| About this task |
Lines before the one containing "-- what changed: Replaces" are left out; return that line and every line after it exactly, through the end of the data below.

| Entries provided |
-- pv_equiv track=rewrite | github.com/svshyam91/hacker_rank_solutions | Python_solutions/pilling_up.py | pilling_up
-- ===== SOURCE A (Python) =====
-- def pilling_up(d):
--     pile=[]
--     i=0
--     j=len(d)-1
--     while i < j:
--         if d[i] < d[j]:
--             pile.append(d[j])
--             j-=1
--         elif d[i] > d[j]:
--             pile.append(d[i])
--             i+=1
--         else:
--             pile.append(d[i])
--             pile.append(d[j])
--             i+=1
--             j-=1
--     if i == j:
--         pile.append(d[i])
--     for i in range(1,len(pile)):
--         if pile[i-1] < pile[i]:
--             return("No")
--     return("Yes")
-- ===== SOURCE B (Python) =====
-- def pilling_up(d):
--     n = len(d)
--     i = 1
--     while i < n and d[i] <= d[i - 1]:
--         i += 1
--     while i < n and d[i] >= d[i - 1]:
--         i += 1
--     return "Yes" if i >= n else "No"
-- ===== Notes on version B (the rewrite author's own statement) =====
-- stated objective: simpler
-- what changed: Replaces A's two-pointer greedy that materializes a pile list and then rescans it with a single forward index walk that consumes the non-increasing prefix and then requires the remainder to be non-decreasing (valley shape); no auxiliary list and no second pass, which also gives a measured constant-factor speedup.
import Mathlib
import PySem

| The answer |
-- what changed: Replaces A's two-pointer greedy that materializes a pile list and then rescans it with a single forward index walk that consumes the non-increasing prefix and then requires the remainder to be non-decreasing (valley shape); no auxiliary list and no second pass, which also gives a measured constant-factor speedup.
import Mathlib
import PySem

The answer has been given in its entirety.